PTHREAD_ADAPTIVE_MUTEX_INITIALIZER_NP is changed to number 1, so that
adaptive mutex can be statically initialized correctly.
attilio [Tue, 26 Oct 2010 01:20:30 +0000 (01:20 +0000)]
MFC r213272 by emaste:
Previously, the aac driver did not handle enclosure management AIFs,
which were raised during hot-swap events. Now such events trigger cam
rescans.
rmacklem [Mon, 25 Oct 2010 17:05:14 +0000 (17:05 +0000)]
MFC: r213712
Try and make the nfsrv_localunlock() function in the experimental
NFSv4 server more readable. Mostly changes to comments, but a
case of >= is changed to >, since == can never happen. Also, I've
added a couple of KASSERT()s and a slight optimization, since
once the "else if" case happens, subsequent locks in the list can't
have any effect. None of these changes fixes a known bug.
avg [Mon, 25 Oct 2010 07:58:37 +0000 (07:58 +0000)]
stable/8: add options KDB and KDB_TRACE to GENERIC kernels
Now that we have code for printing a stack trace on panic using stack(9)
facility without any debugger backend configured, use this ability
in GENERIC kernels to slightly increase amount of debugging information
available in default installations.
This change should not break anything for those who include GENERIC into
a custom kernel config file and have the above options already enabled.
They should only get a warning about duplicate options.
This commit should not change behavior of GENERIC kernels for panics and
traps with respect to core dumping and automatic reset.
As no debugger backend is configured, enter-to-debugger key combination
should still be ignored.
With this commit the sizes of GENERIC kernels increase by one to two KB.
yongari [Sun, 24 Oct 2010 21:28:58 +0000 (21:28 +0000)]
MFC r213696:
Do not setup interrupt endpoint for axe(4).

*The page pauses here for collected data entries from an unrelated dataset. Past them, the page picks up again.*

-- pv_equiv track=rewrite | github.com/leandro-torres-pro/lista-exercicios | lista0102.py | printElevador
-- ===== SOURCE A (Python) =====
-- def printElevador(dados):
--     quantA = 0
--     quantB = 0
--     quantC = 0
--     usoElevadores = []
--     for i in range(len(dados)):
--         for ii in range(len(dados[i])):
--             if dados[i][ii] == 'A':
--                 quantA = quantA + 1
--             elif dados[i][ii] == 'B':
--                 quantB =  quantB + 1
--             elif dados[i][ii] == 'C':
--                 quantC = quantC + 1
--     usoElevadores.insert(0, quantA)
--     usoElevadores.insert(1, quantB)
--     usoElevadores.insert(2, quantC)
--     return usoElevadores
-- ===== SOURCE B (Python) =====
-- def printElevador(dados):
--     return [sum(row.count(c) for row in dados) for c in 'ABC']
-- ===== Notes on version B (the rewrite author's own statement) =====
-- stated objective: idiomatic
-- what changed: Replaces the single branching pass with three manual accumulators and an if/elif chain by three independent scans, one per letter, each summing the built-in row.count over the rows.
import Mathlib
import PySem

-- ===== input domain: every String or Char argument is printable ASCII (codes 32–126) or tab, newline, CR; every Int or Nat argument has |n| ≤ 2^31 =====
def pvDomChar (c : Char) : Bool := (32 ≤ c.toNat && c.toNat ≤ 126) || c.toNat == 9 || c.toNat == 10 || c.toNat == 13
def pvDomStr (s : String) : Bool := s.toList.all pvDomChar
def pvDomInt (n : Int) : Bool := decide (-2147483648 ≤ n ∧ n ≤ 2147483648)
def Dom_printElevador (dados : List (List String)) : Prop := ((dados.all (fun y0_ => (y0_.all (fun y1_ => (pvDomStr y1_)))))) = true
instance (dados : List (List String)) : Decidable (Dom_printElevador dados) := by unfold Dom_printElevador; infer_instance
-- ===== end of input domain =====

-- B replaces A's single branching pass with three accumulators by one independent
-- counting scan per letter (idiomatic; same asymptotic cost).

-- ===== PORT A =====
def printElevador (dados : List (List String)) : List Int :=
  let st : Int × Int × Int :=
    (PySem.List.pyRange 0 (dados.length : Int) 1).foldl (fun (acc : Int × Int × Int) i =>
      let row := PySem.List.pyGetD dados i []
      (PySem.List.pyRange 0 (row.length : Int) 1).foldl (fun (acc : Int × Int × Int) ii =>
        let x := PySem.List.pyGetD row ii ""
        if x == "A" then (acc.1 + 1, acc.2.1, acc.2.2)
        else if x == "B" then (acc.1, acc.2.1 + 1, acc.2.2)
        else if x == "C" then (acc.1, acc.2.1, acc.2.2 + 1)
        else acc) acc) (0, 0, 0)
  -- usoElevadores.insert(0/1/2, …) on an initially empty list builds [quantA, quantB, quantC]
  [st.1, st.2.1, st.2.2]

-- ===== PORT B =====
def printElevador_alt (dados : List (List String)) : List Int :=
  ["A", "B", "C"].map (fun c => (dados.map (fun row => (row.count c : Int))).sum)

-- ===== PRECONDITION & SPEC =====
def Spec_printElevador (dados : List (List String)) (out : List Int) : Prop := out = printElevador_alt dados
instance (dados : List (List String)) (out : List Int) : Decidable (Spec_printElevador dados out) := by unfold Spec_printElevador; infer_instance

-- ===== CLAIM (what is proved, stated in full; the proofs are below) =====
def Claim_equal_printElevador : Prop := ∀ (dados : List (List String)), Dom_printElevador dados → Spec_printElevador dados (printElevador dados)

-- ===== LEMMAS AND PROOFS =====

def pvStep (acc : Int × Int × Int) (x : String) : Int × Int × Int :=
  if x == "A" then (acc.1 + 1, acc.2.1, acc.2.2)
  else if x == "B" then (acc.1, acc.2.1 + 1, acc.2.2)
  else if x == "C" then (acc.1, acc.2.1, acc.2.2 + 1)
  else acc

theorem pv_row_foldl (row : List String) (acc : Int × Int × Int) :
    row.foldl pvStep acc =
      (acc.1 + row.count "A", acc.2.1 + row.count "B", acc.2.2 + row.count "C") := by
  induction row generalizing acc with
  | nil => simp
  | cons x xs ih =>
    rw [List.foldl_cons, ih]
    unfold pvStep
    split_ifs with hA hB hC <;>
      refine Prod.ext ?_ (Prod.ext ?_ ?_) <;> simp_all <;> omega

theorem pv_outer_foldl (dados : List (List String)) (acc : Int × Int × Int) :
    dados.foldl (fun acc row => row.foldl pvStep acc) acc =
      (acc.1 + (dados.map (fun row => (row.count "A" : Int))).sum,
       acc.2.1 + (dados.map (fun row => (row.count "B" : Int))).sum,
       acc.2.2 + (dados.map (fun row => (row.count "C" : Int))).sum) := by
  induction dados generalizing acc with
  | nil => simp
  | cons r rs ih =>
    rw [List.foldl_cons, pv_row_foldl, ih]
    refine Prod.ext ?_ (Prod.ext ?_ ?_) <;> simp <;> ring

-- ===== VERDICT (by name: the statement is the Claim_ definition above) =====
theorem printElevador_spec : Claim_equal_printElevador := by
  intro dados _
  show printElevador dados = printElevador_alt dados
  unfold printElevador printElevador_alt
  rw [PySem.List.foldl_pyRange_zero_pyGetD' dados ([] : List String)
    (fun (acc : Int × Int × Int) row =>
      (PySem.List.pyRange 0 (row.length : Int) 1).foldl (fun acc ii =>
        let x := PySem.List.pyGetD row ii ""
        if x == "A" then (acc.1 + 1, acc.2.1, acc.2.2)
        else if x == "B" then (acc.1, acc.2.1 + 1, acc.2.2)
        else if x == "C" then (acc.1, acc.2.1, acc.2.2 + 1)
        else acc) acc) (0, 0, 0)]
  have hin : ∀ (row : List String) (acc : Int × Int × Int),
      (PySem.List.pyRange 0 (row.length : Int) 1).foldl (fun acc ii =>
        let x := PySem.List.pyGetD row ii ""
        if x == "A" then (acc.1 + 1, acc.2.1, acc.2.2)
        else if x == "B" then (acc.1, acc.2.1 + 1, acc.2.2)
        else if x == "C" then (acc.1, acc.2.1, acc.2.2 + 1)
        else acc) acc = row.foldl pvStep acc := by
    intro row acc
    have hfun : (fun (acc : Int × Int × Int) ii =>
        let x := PySem.List.pyGetD row ii ""
        if x == "A" then (acc.1 + 1, acc.2.1, acc.2.2)
        else if x == "B" then (acc.1, acc.2.1 + 1, acc.2.2)
        else if x == "C" then (acc.1, acc.2.1, acc.2.2 + 1)
        else acc) = (fun (acc : Int × Int × Int) ii => pvStep acc (PySem.List.pyGetD row ii "")) := rfl
    rw [hfun, PySem.List.foldl_pyRange_zero_pyGetD' row "" pvStep acc]
  simp only [hin, pv_outer_foldl]
  simp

It seems axe(4) controllers support interrupt endpoint such that
enabling interrupt endpoint generates about 1000 interrupts/sec.
Controllers transfer 8 bytes data through interrupt endpoint and
the data include link UP/DOWN state as well as some PHY related
information. Previously axe(4) didn't use the transferred data and
didn't even try to read the data. Because axe(4) counts on mii(4)
to detect link state changes there is no need to use interrupt
endpoint here.
This change fixes generation of unnecessary interrupts which was
seen when interface is brought to UP.
yongari [Sun, 24 Oct 2010 21:26:41 +0000 (21:26 +0000)]
MFC r213438:
RX buffer allocation failure is not an input error. Controller
successfully received a frame but we failed to pass it to upper
stack due to lack of resources. So update if_iqdrops counter
instead of updating if_ierrors counter.